= Symphony No. 1 (Coates) =

Composition by Gloria Coates

The Symphony No. 1, Music on Open Strings, is a composition for string orchestra written between 1972 and 1974 by the American composer Gloria Coates. Its world premiere was held at the 1978 Warsaw Autumn festival where it was performed by the Polish Chamber Orchestra. The piece received wider recognition in 1980 when it became the first composition by a woman to be featured at the Musica Viva festival in Munich. The symphony is dedicated in memory of the Russian composer Alexander Tcherepnin, under whom Coates studied.

==Composition==
The symphony lasts about 17 minutes in performance and is cast in four movements:

As the title suggests, all of the parts are written on open strings. In the first movement "Theme and Transformation," the strings are tuned to B♭, C, D♭, F, and G♭—a minor pentatonic scale. The composer noted that "the open strings in mosaic outline a melodic phrase which becomes gradually transformed into a new sound complex."

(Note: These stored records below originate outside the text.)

-- pv_equiv track=rewrite | github.com/salvador-dali/algorithms_math | __library/_combinatorics.py | conjugate_young_diagram
-- ===== SOURCE A (Python) =====
-- from bisect import bisect_right, bisect_left
--
-- def conjugate_young_diagram(arr):
--     """Return a conjugate young diagram. Can be done by counting by columns instead of rows
--     Can be done
--     https://www.coursera.org/learn/modern-combinatorics/lecture/A3arj/5-8-dvoistviennaia-diaghramma-iungha
--     """
--     arr.sort()
--     conjugate, i = [], 1
--
--     while True:
--         el = len(arr) - bisect_left(arr, i)
--         i += 1
--         if not el:
--             break
--         conjugate.append(el)
--
--     return conjugate
-- ===== SOURCE B (Python) =====
-- def conjugate_young_diagram(arr):
--     # Histogram + ascending suffix-count walk, no sorting.
--     # (Unlike A, this does not sort `arr` in place; return value is identical.)
--     m = 0
--     for x in arr:
--         if x > m:
--             m = x
--     cnt = {}
--     npos = 0
--     for x in arr:
--         if x > 0:
--             cnt[x] = cnt.get(x, 0) + 1
--             npos += 1
--     res = []
--     s = npos
--     for i in range(1, m + 1):
--         res.append(s)
--         s -= cnt.get(i, 0)
--     return res
-- ===== Notes on version B (the rewrite author's own statement) =====
-- stated objective: alternative
-- what changed: Replaced sort + repeated bisect_left probes (one per output column) by a single-pass histogram of the positive values and an ascending walk that maintains the running count of elements >= i, removing the sort entirely; O(n+M) arithmetic instead of O((n+M) log n), though not measurably faster in CPython where sort/bisect are C-coded.
import Mathlib
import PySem

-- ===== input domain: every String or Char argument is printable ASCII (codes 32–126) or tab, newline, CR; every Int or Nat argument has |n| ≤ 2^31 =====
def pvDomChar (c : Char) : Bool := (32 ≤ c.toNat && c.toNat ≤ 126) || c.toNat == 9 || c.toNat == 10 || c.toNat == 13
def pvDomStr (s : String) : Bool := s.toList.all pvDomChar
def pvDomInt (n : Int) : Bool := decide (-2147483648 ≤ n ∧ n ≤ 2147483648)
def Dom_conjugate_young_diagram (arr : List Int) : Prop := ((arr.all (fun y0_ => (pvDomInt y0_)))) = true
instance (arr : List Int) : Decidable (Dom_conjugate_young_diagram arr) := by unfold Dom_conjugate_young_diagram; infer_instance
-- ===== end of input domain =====

-- B replaces A's sort + per-column bisect_left probes by a histogram of the positive
-- values and one ascending walk maintaining the running count (objective: alternative algorithm).
-- Note: A sorts `arr` in place; the equivalence proved here is about the return value only.

-- ===== PORT A =====
-- A's `while True` loop; the fuel argument is a termination guard only
-- (max(arr,0)+1 iterations always suffice, proved below); it changes no computed value.
def cyLoopA (s : List Int) (i : Int) (fuel : Nat) (acc : List Int) : List Int :=
  match fuel with
  | 0 => acc
  | f + 1 =>
    let el : Nat := s.length - PySem.List.bisectLeft s i
    if el = 0 then acc
    else cyLoopA s (i + 1) f (acc ++ [(el : Int)])

def conjugate_young_diagram (arr : List Int) : List Int :=
  cyLoopA (PySem.List.sorted arr id) 1 ((arr.foldl max 0).toNat + 1) []

-- ===== PORT B =====
def conjugate_young_diagram_alt (arr : List Int) : List Int :=
  -- m = 0; for x in arr: if x > m: m = x
  let m : Int := arr.foldl (fun m x => if x > m then x else m) 0
  -- cnt = {}; npos = 0; for x in arr: if x > 0: cnt[x] = cnt.get(x,0)+1; npos += 1
  let p : PySem.Dict Int Int × Int :=
    arr.foldl (fun st x =>
      if x > 0 then (st.1.modify x 0 (· + 1), st.2 + 1) else st) (∅, 0)
  -- res = []; s = npos; for i in range(1, m+1): res.append(s); s -= cnt.get(i, 0)
  ((PySem.List.pyRange 1 (m + 1) 1).foldl
    (fun (st : List Int × Int) i => (st.1 ++ [st.2], st.2 - p.1.getD i 0))
    ([], p.2)).1

-- ===== PRECONDITION & SPEC =====
def Spec_conjugate_young_diagram (arr : List Int) (out : List Int) : Prop := out = conjugate_young_diagram_alt arr
instance (arr : List Int) (out : List Int) : Decidable (Spec_conjugate_young_diagram arr out) := by unfold Spec_conjugate_young_diagram; infer_instance

-- ===== CLAIM (what is proved, stated in full; the proofs are below) =====
def Claim_equal_conjugate_young_diagram : Prop := ∀ (arr : List Int), Dom_conjugate_young_diagram arr → Spec_conjugate_young_diagram arr (conjugate_young_diagram arr)

-- ===== LEMMAS AND PROOFS =====

-- number of elements ≥ i ("column i of the conjugate diagram")
def cge (arr : List Int) (i : Int) : Nat := arr.countP (fun x => decide (i ≤ x))

theorem cge_succ (arr : List Int) (i : Int) :
    cge arr i = arr.count i + cge arr (i + 1) := by
  induction arr with
  | nil => rfl
  | cons x t ih =>
    simp only [cge, List.countP_cons, List.count_cons, beq_iff_eq] at *
    split_ifs <;> simp only [decide_eq_true_eq] at * <;> omega

theorem cge_zero_of_all_le (arr : List Int) (M : Int)
    (h : ∀ x ∈ arr, x ≤ M) : cge arr (M + 1) = 0 := by
  rw [cge, List.countP_eq_zero]
  intro a ha
  simpa using by have := h a ha; omega

-- the Int maximum fold: value, membership, bound
theorem foldl_max_mem (arr : List Int) (a : Int) :
    arr.foldl max a = a ∨ arr.foldl max a ∈ arr := by
  induction arr generalizing a with
  | nil => left; rfl
  | cons x t ih =>
    rcases ih (max a x) with h | h
    · rcases max_choice a x with hm | hm
      · left; rw [List.foldl_cons, h, hm]
      · right; rw [List.foldl_cons, h, hm]; exact List.mem_cons_self ..
    · right; exact List.mem_cons_of_mem _ h

theorem cge_pos (arr : List Int) (i : Int) (h1 : 1 ≤ i)
    (h2 : i ≤ arr.foldl max 0) : 0 < cge arr i := by
  rcases foldl_max_mem arr 0 with h | h
  · omega
  · have : (fun x => decide (i ≤ x)) (arr.foldl max 0) = true := by simpa using h2
    have := List.countP_pos_iff (p := fun x => decide (i ≤ x)) (l := arr) |>.2
      ⟨_, h, this⟩
    simpa [cge] using this

-- A's probe: len(arr) - bisect_left(arr, i) counts the elements ≥ i
theorem sub_bisect (arr : List Int) (i : Int) :
    (PySem.List.sorted arr id).length -
      PySem.List.bisectLeft (PySem.List.sorted arr id) i = cge arr i := by
  set s := PySem.List.sorted arr id with hs
  have hpw : List.Pairwise (fun a b : Int => a ≤ b) s := by
    simpa using PySem.List.sorted_pairwise arr id
  obtain ⟨hk, hlt, hge⟩ := PySem.List.bisectLeft_spec s i hpw
  set k := PySem.List.bisectLeft s i with hkdef
  have hperm : s.Perm arr := PySem.List.sorted_perm arr id false
  have hc : cge arr i = s.countP (fun x => decide (i ≤ x)) := by
    rw [cge, hperm.countP_eq]
  rw [hc]
  have hsplit : s.countP (fun x => decide (i ≤ x)) =
      (s.take k).countP (fun x => decide (i ≤ x)) +
      (s.drop k).countP (fun x => decide (i ≤ x)) := by
    conv_lhs => rw [← List.take_append_drop k s]
    rw [List.countP_append]
  have htake : (s.take k).countP (fun x => decide (i ≤ x)) = 0 := by
    rw [List.countP_eq_zero]
    intro a ha
    obtain ⟨j, hj, rfl⟩ := List.mem_iff_getElem.1 ha
    have hjk : j < k := lt_of_lt_of_le hj (by simp)
    have := hlt j (by simp at hj; omega) hjk
    simp only [List.getElem_take]
    simpa using by omega
  have hdrop : (s.drop k).countP (fun x => decide (i ≤ x)) = (s.drop k).length := by
    rw [List.countP_eq_length]
    intro a ha
    obtain ⟨j, hj, rfl⟩ := List.mem_iff_getElem.1 ha
    rw [List.getElem_drop]
    have := hge (k + j) (by simp at hj; omega) (by omega)
    simpa using this
  rw [hsplit, htake, hdrop, List.length_drop]
  omega

-- A's loop, run with enough fuel, produces the canonical column list
theorem cyLoopA_eq (arr : List Int) :
    ∀ (f : Nat) (i : Int) (acc : List Int), 1 ≤ i → i ≤ arr.foldl max 0 + 1 →
      (arr.foldl max 0 + 1 - i).toNat + 1 ≤ f →
      cyLoopA (PySem.List.sorted arr id) i f acc =
        acc ++ (PySem.List.pyRange i (arr.foldl max 0 + 1) 1).map
          (fun j => (cge arr j : Int)) := by
  intro f
  induction f with
  | zero => intro i acc _ _ hf; omega
  | succ f ih =>
    intro i acc h1 h2 _
    set M := arr.foldl max 0 with hM
    rw [cyLoopA]
    simp only [sub_bisect arr i]
    by_cases hi : i = M + 1
    · subst hi
      have hz : cge arr (M + 1) = 0 :=
        cge_zero_of_all_le arr M (fun x hx => (PySem.List.le_foldl_max arr 0).2 x hx)
      have hr : PySem.List.pyRange (M + 1) (M + 1) 1 = [] := by
        rw [PySem.List.pyRange_of_pos _ _ one_pos]; simp
      simp [hz, hr]
    · have hiM : i ≤ M := by omega
      have hpos : 0 < cge arr i := cge_pos arr i h1 hiM
      rw [if_neg (by omega)]
      rw [ih (i + 1) (acc ++ [(cge arr i : Int)]) (by omega) (by omega) (by omega)]
      rw [PySem.List.pyRange_one_cons (by omega : i < M + 1)]
      simp

-- B's histogram: cnt.get(i, 0) = multiplicity of i among the positive elements
theorem cnt_getD (arr : List Int) (i : Int) (hi : 1 ≤ i) :
    (arr.foldl (fun d x => if x > 0 then d.modify x 0 (· + 1) else d)
      (∅ : PySem.Dict Int Int)).getD i 0 = (arr.count i : Int) := by
  have hfun : (fun (d : PySem.Dict Int Int) (x : Int) =>
      if x > 0 then d.modify x 0 (· + 1) else d) =
      fun d x => if (fun y : Int => decide (y > 0)) x = true
        then d.modify x 0 (· + 1) else d := by
    funext d x; by_cases h : x > 0 <;> simp [h]
  rw [hfun, ← List.foldl_filter, PySem.Dict.getD_foldl_modify_add_one]
  rw [List.count_filter (by simpa using by omega)]
  have h0 : (∅ : PySem.Dict Int Int).getD i 0 = 0 := rfl
  rw [h0, zero_add]

-- B's walk: starting from the count of elements ≥ i, it emits exactly the columns i..M
theorem walkB_eq (arr : List Int) (M : Int) :
    ∀ (n : Nat) (i : Int) (acc : List Int), 1 ≤ i → i ≤ M + 1 → n = (M + 1 - i).toNat →
      ((PySem.List.pyRange i (M + 1) 1).foldl
        (fun (st : List Int × Int) j =>
          (st.1 ++ [st.2], st.2 -
            (arr.foldl (fun d x => if x > 0 then d.modify x 0 (· + 1) else d)
              (∅ : PySem.Dict Int Int)).getD j 0))
        (acc, (cge arr i : Int))).1 =
      acc ++ (PySem.List.pyRange i (M + 1) 1).map (fun j => (cge arr j : Int)) := by
  intro n
  induction n with
  | zero =>
    intro i acc h1 h2 hn
    have : i = M + 1 := by omega
    simp [this, PySem.List.pyRange]
  | succ n ih =>
    intro i acc h1 h2 hn
    have hiM : i < M + 1 := by omega
    rw [PySem.List.pyRange_one_cons hiM]
    simp only [List.foldl_cons, List.map_cons]
    have hstep : (cge arr i : Int) - (arr.foldl
        (fun d x => if x > 0 then d.modify x 0 (· + 1) else d)
        (∅ : PySem.Dict Int Int)).getD i 0 = (cge arr (i + 1) : Int) := by
      rw [cnt_getD arr i h1]
      have := cge_succ arr i
      push_cast [this]
      ring
    rw [hstep, ih (i + 1) (acc ++ [(cge arr i : Int)]) (by omega) (by omega) (by omega)]
    simp

-- the two maximum folds compute the same value
theorem foldl_if_max (arr : List Int) :
    arr.foldl (fun m x => if x > m then x else m) 0 = arr.foldl max 0 := by
  have : (fun (m x : Int) => if x > m then x else m) = fun m x => max m x := by
    funext m x; split_ifs <;> omega
  rw [this]

-- the pair fold splits into the histogram fold and the positive count
theorem pairfold_split (arr : List Int) :
    arr.foldl (fun (st : PySem.Dict Int Int × Int) x =>
        if x > 0 then (st.1.modify x 0 (· + 1), st.2 + 1) else st)
      ((∅ : PySem.Dict Int Int), 0) =
    (arr.foldl (fun d x => if x > 0 then d.modify x 0 (· + 1) else d)
        (∅ : PySem.Dict Int Int),
     arr.foldl (fun n x => if x > 0 then n + 1 else n) (0 : Int)) := by
  have h2 := PySem.List.foldl_prod_mk
    (fun (d : PySem.Dict Int Int) (y : Int) => if y > 0 then d.modify y 0 (· + 1) else d)
    (fun (n : Int) (y : Int) => if y > 0 then n + 1 else n) arr ∅ 0
  rw [← h2]
  congr 1
  funext st x
  by_cases h : x > 0
  · rw [if_pos h]; simp [h]
  · rw [if_neg h]; simp [h]

theorem npos_eq (arr : List Int) :
    arr.foldl (fun n x => if x > 0 then n + 1 else n) (0 : Int) = (cge arr 1 : Int) := by
  have hfun : (fun (n : Int) (x : Int) => if x > 0 then n + 1 else n) =
      fun n x => if (fun y : Int => decide (y > 0)) x = true then n + 1 else n := by
    funext n x; by_cases h : x > 0 <;> simp [h]
  rw [hfun, PySem.List.foldl_count_if, zero_add, cge]
  exact congrArg Nat.cast (List.countP_congr (fun x _ => by simp; omega))

-- ===== VERDICT (by name: the statement is the Claim_ definition above) =====
theorem conjugate_young_diagram_spec : Claim_equal_conjugate_young_diagram := by
  unfold Claim_equal_conjugate_young_diagram Spec_conjugate_young_diagram
  intro arr _
  rw [conjugate_young_diagram]
  have halt : conjugate_young_diagram_alt arr =
      ((PySem.List.pyRange 1 (arr.foldl (fun m x => if x > m then x else m) 0 + 1) 1).foldl
        (fun (st : List Int × Int) i => (st.1 ++ [st.2], st.2 -
          (arr.foldl (fun (st : PySem.Dict Int Int × Int) x =>
            if x > 0 then (st.1.modify x 0 (· + 1), st.2 + 1) else st) (∅, 0)).1.getD i 0))
        ([], (arr.foldl (fun (st : PySem.Dict Int Int × Int) x =>
            if x > 0 then (st.1.modify x 0 (· + 1), st.2 + 1) else st) (∅, 0)).2)).1 := rfl
  rw [halt]
  simp only [foldl_if_max, pairfold_split, npos_eq]
  have hM0 : 0 ≤ arr.foldl max 0 := (PySem.List.le_foldl_max arr 0).1
  rw [cyLoopA_eq arr ((arr.foldl max 0).toNat + 1) 1 [] (by omega) (by omega) (by omega)]
  rw [walkB_eq arr (arr.foldl max 0) (arr.foldl max 0).toNat 1 [] (by omega) (by omega)
    (by omega)]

In the third movement "Scordatura," the strings are gradually retuned during performance back to the standard tuning of C, D, E, G, and A, resulting in a series of passing microtonalities. The last movement "Refracted Mirror Canon for Fourteen Lines" features a series of glissandi in a refracted mirror canon, about which Coates wrote, "The lines are in perpetual motion through the microtones building in quartet tones to the resolution, which is the square root of the sum total of the parts."

==Reception==
Music on Open Strings was the first piece to bring Coates widespread recognition. Ken Walton of The Scotsman described the symphony as "momentous" and wrote, "Its tune-as-you-go third movement, 'Scordatura,' bore an unsettling fascination, like a mind-altering substance in musical manifestation." Michael Oliver of Gramophone similarly wrote that the symphony "clearly demonstrates her generation of complexity (but a complexity that you feel is always explicable) from simplicity."